Input

################

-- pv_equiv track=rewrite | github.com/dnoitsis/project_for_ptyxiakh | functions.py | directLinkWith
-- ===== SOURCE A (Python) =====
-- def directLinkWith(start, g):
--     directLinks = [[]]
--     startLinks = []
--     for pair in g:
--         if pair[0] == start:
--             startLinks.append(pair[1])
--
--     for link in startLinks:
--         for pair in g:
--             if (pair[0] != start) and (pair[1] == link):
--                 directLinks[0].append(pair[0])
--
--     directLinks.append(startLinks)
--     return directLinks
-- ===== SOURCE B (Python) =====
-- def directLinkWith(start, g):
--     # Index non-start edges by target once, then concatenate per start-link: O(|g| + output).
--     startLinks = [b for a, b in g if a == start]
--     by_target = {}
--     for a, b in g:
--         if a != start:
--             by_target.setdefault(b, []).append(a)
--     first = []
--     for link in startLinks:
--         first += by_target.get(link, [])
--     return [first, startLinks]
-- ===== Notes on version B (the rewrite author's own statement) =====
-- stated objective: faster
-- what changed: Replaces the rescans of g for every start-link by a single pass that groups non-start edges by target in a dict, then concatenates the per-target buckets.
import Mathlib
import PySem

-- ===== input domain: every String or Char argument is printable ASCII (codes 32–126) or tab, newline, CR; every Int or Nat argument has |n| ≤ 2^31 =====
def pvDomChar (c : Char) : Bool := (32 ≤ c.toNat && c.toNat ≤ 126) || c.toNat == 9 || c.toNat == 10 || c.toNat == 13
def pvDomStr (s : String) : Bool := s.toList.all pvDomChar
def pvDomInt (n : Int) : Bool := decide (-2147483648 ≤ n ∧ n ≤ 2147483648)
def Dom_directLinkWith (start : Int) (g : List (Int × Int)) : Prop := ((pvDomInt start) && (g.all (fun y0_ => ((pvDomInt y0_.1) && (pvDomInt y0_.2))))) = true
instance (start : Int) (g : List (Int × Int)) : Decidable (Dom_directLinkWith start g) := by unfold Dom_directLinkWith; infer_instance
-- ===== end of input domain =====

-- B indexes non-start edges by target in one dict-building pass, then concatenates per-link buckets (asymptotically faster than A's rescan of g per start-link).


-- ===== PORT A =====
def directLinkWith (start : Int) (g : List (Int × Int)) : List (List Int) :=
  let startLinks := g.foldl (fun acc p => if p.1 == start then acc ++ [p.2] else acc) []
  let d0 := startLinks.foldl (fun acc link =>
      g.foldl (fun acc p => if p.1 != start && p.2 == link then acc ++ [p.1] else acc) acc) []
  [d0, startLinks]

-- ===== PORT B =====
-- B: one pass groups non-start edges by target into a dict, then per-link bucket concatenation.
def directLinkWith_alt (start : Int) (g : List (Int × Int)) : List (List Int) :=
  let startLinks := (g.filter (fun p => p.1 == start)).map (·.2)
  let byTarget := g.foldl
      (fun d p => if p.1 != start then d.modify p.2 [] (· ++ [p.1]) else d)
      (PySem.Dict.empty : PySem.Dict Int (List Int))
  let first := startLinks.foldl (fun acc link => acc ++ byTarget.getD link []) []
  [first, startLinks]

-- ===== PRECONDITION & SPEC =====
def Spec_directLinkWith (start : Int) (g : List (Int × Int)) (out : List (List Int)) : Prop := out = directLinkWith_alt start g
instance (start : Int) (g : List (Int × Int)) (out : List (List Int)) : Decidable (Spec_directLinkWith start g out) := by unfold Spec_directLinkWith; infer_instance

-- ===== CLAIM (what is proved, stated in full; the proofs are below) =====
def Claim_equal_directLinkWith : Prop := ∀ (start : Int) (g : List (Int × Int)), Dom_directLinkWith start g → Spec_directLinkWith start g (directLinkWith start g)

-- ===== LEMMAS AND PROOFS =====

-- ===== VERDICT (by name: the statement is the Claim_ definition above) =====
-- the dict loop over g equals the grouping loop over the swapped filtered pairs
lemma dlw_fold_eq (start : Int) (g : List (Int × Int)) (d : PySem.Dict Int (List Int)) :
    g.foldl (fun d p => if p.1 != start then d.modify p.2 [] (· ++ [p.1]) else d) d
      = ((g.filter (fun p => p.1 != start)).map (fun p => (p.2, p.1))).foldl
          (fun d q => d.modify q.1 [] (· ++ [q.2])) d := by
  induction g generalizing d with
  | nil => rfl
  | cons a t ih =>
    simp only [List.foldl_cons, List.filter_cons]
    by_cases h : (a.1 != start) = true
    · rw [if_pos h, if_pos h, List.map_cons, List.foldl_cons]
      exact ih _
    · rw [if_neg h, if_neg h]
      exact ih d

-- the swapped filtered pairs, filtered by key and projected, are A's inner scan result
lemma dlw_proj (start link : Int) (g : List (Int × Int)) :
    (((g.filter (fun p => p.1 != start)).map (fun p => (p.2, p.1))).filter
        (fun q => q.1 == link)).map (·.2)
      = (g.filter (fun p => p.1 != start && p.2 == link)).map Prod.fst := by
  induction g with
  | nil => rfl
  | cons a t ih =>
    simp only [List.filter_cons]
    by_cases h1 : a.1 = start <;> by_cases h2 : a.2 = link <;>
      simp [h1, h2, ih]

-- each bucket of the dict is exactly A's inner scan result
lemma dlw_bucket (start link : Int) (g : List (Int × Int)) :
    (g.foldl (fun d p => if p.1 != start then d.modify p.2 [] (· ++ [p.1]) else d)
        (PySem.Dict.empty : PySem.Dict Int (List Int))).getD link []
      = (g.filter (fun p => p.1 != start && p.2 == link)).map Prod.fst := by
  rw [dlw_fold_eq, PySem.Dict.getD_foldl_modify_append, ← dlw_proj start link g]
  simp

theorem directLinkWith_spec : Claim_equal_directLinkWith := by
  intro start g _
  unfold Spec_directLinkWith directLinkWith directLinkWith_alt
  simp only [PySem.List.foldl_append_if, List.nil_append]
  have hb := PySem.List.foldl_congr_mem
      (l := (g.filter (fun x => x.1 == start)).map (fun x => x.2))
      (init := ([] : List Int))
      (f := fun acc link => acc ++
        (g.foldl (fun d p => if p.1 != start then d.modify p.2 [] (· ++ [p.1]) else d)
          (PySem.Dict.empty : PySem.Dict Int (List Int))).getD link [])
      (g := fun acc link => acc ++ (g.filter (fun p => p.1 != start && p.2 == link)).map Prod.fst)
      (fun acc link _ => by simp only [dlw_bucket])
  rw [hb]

################

Could you copy every record above exactly as it stands?

Reply to the exercise
-- pv_equiv track=rewrite | github.com/dnoitsis/project_for_ptyxiakh | functions.py | directLinkWith
-- ===== SOURCE A (Python) =====
-- def directLinkWith(start, g):
--     directLinks = [[]]
--     startLinks = []
--     for pair in g:
--         if pair[0] == start:
--             startLinks.append(pair[1])
--
--     for link in startLinks:
--         for pair in g:
--             if (pair[0] != start) and (pair[1] == link):
--                 directLinks[0].append(pair[0])
--
--     directLinks.append(startLinks)
--     return directLinks
-- ===== SOURCE B (Python) =====
-- def directLinkWith(start, g):
--     # Index non-start edges by target once, then concatenate per start-link: O(|g| + output).
--     startLinks = [b for a, b in g if a == start]
--     by_target = {}
--     for a, b in g:
--         if a != start:
--             by_target.setdefault(b, []).append(a)
--     first = []
--     for link in startLinks:
--         first += by_target.get(link, [])
--     return [first, startLinks]
-- ===== Notes on version B (the rewrite author's own statement) =====
-- stated objective: faster
-- what changed: Replaces the rescans of g for every start-link by a single pass that groups non-start edges by target in a dict, then concatenates the per-target buckets.
import Mathlib
import PySem

-- ===== input domain: every String or Char argument is printable ASCII (codes 32–126) or tab, newline, CR; every Int or Nat argument has |n| ≤ 2^31 =====
def pvDomChar (c : Char) : Bool := (32 ≤ c.toNat && c.toNat ≤ 126) || c.toNat == 9 || c.toNat == 10 || c.toNat == 13
def pvDomStr (s : String) : Bool := s.toList.all pvDomChar
def pvDomInt (n : Int) : Bool := decide (-2147483648 ≤ n ∧ n ≤ 2147483648)
def Dom_directLinkWith (start : Int) (g : List (Int × Int)) : Prop := ((pvDomInt start) && (g.all (fun y0_ => ((pvDomInt y0_.1) && (pvDomInt y0_.2))))) = true
instance (start : Int) (g : List (Int × Int)) : Decidable (Dom_directLinkWith start g) := by unfold Dom_directLinkWith; infer_instance
-- ===== end of input domain =====

-- B indexes non-start edges by target in one dict-building pass, then concatenates per-link buckets (asymptotically faster than A's rescan of g per start-link).


-- ===== PORT A =====
def directLinkWith (start : Int) (g : List (Int × Int)) : List (List Int) :=
  let startLinks := g.foldl (fun acc p => if p.1 == start then acc ++ [p.2] else acc) []
  let d0 := startLinks.foldl (fun acc link =>
      g.foldl (fun acc p => if p.1 != start && p.2 == link then acc ++ [p.1] else acc) acc) []
  [d0, startLinks]

-- ===== PORT B =====
-- B: one pass groups non-start edges by target into a dict, then per-link bucket concatenation.
def directLinkWith_alt (start : Int) (g : List (Int × Int)) : List (List Int) :=
  let startLinks := (g.filter (fun p => p.1 == start)).map (·.2)
  let byTarget := g.foldl
      (fun d p => if p.1 != start then d.modify p.2 [] (· ++ [p.1]) else d)
      (PySem.Dict.empty : PySem.Dict Int (List Int))
  let first := startLinks.foldl (fun acc link => acc ++ byTarget.getD link []) []
  [first, startLinks]

-- ===== PRECONDITION & SPEC =====
def Spec_directLinkWith (start : Int) (g : List (Int × Int)) (out : List (List Int)) : Prop := out = directLinkWith_alt start g
instance (start : Int) (g : List (Int × Int)) (out : List (List Int)) : Decidable (Spec_directLinkWith start g out) := by unfold Spec_directLinkWith; infer_instance

-- ===== CLAIM (what is proved, stated in full; the proofs are below) =====
def Claim_equal_directLinkWith : Prop := ∀ (start : Int) (g : List (Int × Int)), Dom_directLinkWith start g → Spec_directLinkWith start g (directLinkWith start g)

-- ===== LEMMAS AND PROOFS =====

-- ===== VERDICT (by name: the statement is the Claim_ definition above) =====
-- the dict loop over g equals the grouping loop over the swapped filtered pairs
lemma dlw_fold_eq (start : Int) (g : List (Int × Int)) (d : PySem.Dict Int (List Int)) :
    g.foldl (fun d p => if p.1 != start then d.modify p.2 [] (· ++ [p.1]) else d) d
      = ((g.filter (fun p => p.1 != start)).map (fun p => (p.2, p.1))).foldl
          (fun d q => d.modify q.1 [] (· ++ [q.2])) d := by
  induction g generalizing d with
  | nil => rfl
  | cons a t ih =>
    simp only [List.foldl_cons, List.filter_cons]
    by_cases h : (a.1 != start) = true
    · rw [if_pos h, if_pos h, List.map_cons, List.foldl_cons]
      exact ih _
    · rw [if_neg h, if_neg h]
      exact ih d

-- the swapped filtered pairs, filtered by key and projected, are A's inner scan result
lemma dlw_proj (start link : Int) (g : List (Int × Int)) :
    (((g.filter (fun p => p.1 != start)).map (fun p => (p.2, p.1))).filter
        (fun q => q.1 == link)).map (·.2)
      = (g.filter (fun p => p.1 != start && p.2 == link)).map Prod.fst := by
  induction g with
  | nil => rfl
  | cons a t ih =>
    simp only [List.filter_cons]
    by_cases h1 : a.1 = start <;> by_cases h2 : a.2 = link <;>
      simp [h1, h2, ih]

-- each bucket of the dict is exactly A's inner scan result
lemma dlw_bucket (start link : Int) (g : List (Int × Int)) :
    (g.foldl (fun d p => if p.1 != start then d.modify p.2 [] (· ++ [p.1]) else d)
        (PySem.Dict.empty : PySem.Dict Int (List Int))).getD link []
      = (g.filter (fun p => p.1 != start && p.2 == link)).map Prod.fst := by
  rw [dlw_fold_eq, PySem.Dict.getD_foldl_modify_append, ← dlw_proj start link g]
  simp

theorem directLinkWith_spec : Claim_equal_directLinkWith := by
  intro start g _
  unfold Spec_directLinkWith directLinkWith directLinkWith_alt
  simp only [PySem.List.foldl_append_if, List.nil_append]
  have hb := PySem.List.foldl_congr_mem
      (l := (g.filter (fun x => x.1 == start)).map (fun x => x.2))
      (init := ([] : List Int))
      (f := fun acc link => acc ++
        (g.foldl (fun d p => if p.1 != start then d.modify p.2 [] (· ++ [p.1]) else d)
          (PySem.Dict.empty : PySem.Dict Int (List Int))).getD link [])
      (g := fun acc link => acc ++ (g.filter (fun p => p.1 != start && p.2 == link)).map Prod.fst)
      (fun acc link _ => by simp only [dlw_bucket])
  rw [hb]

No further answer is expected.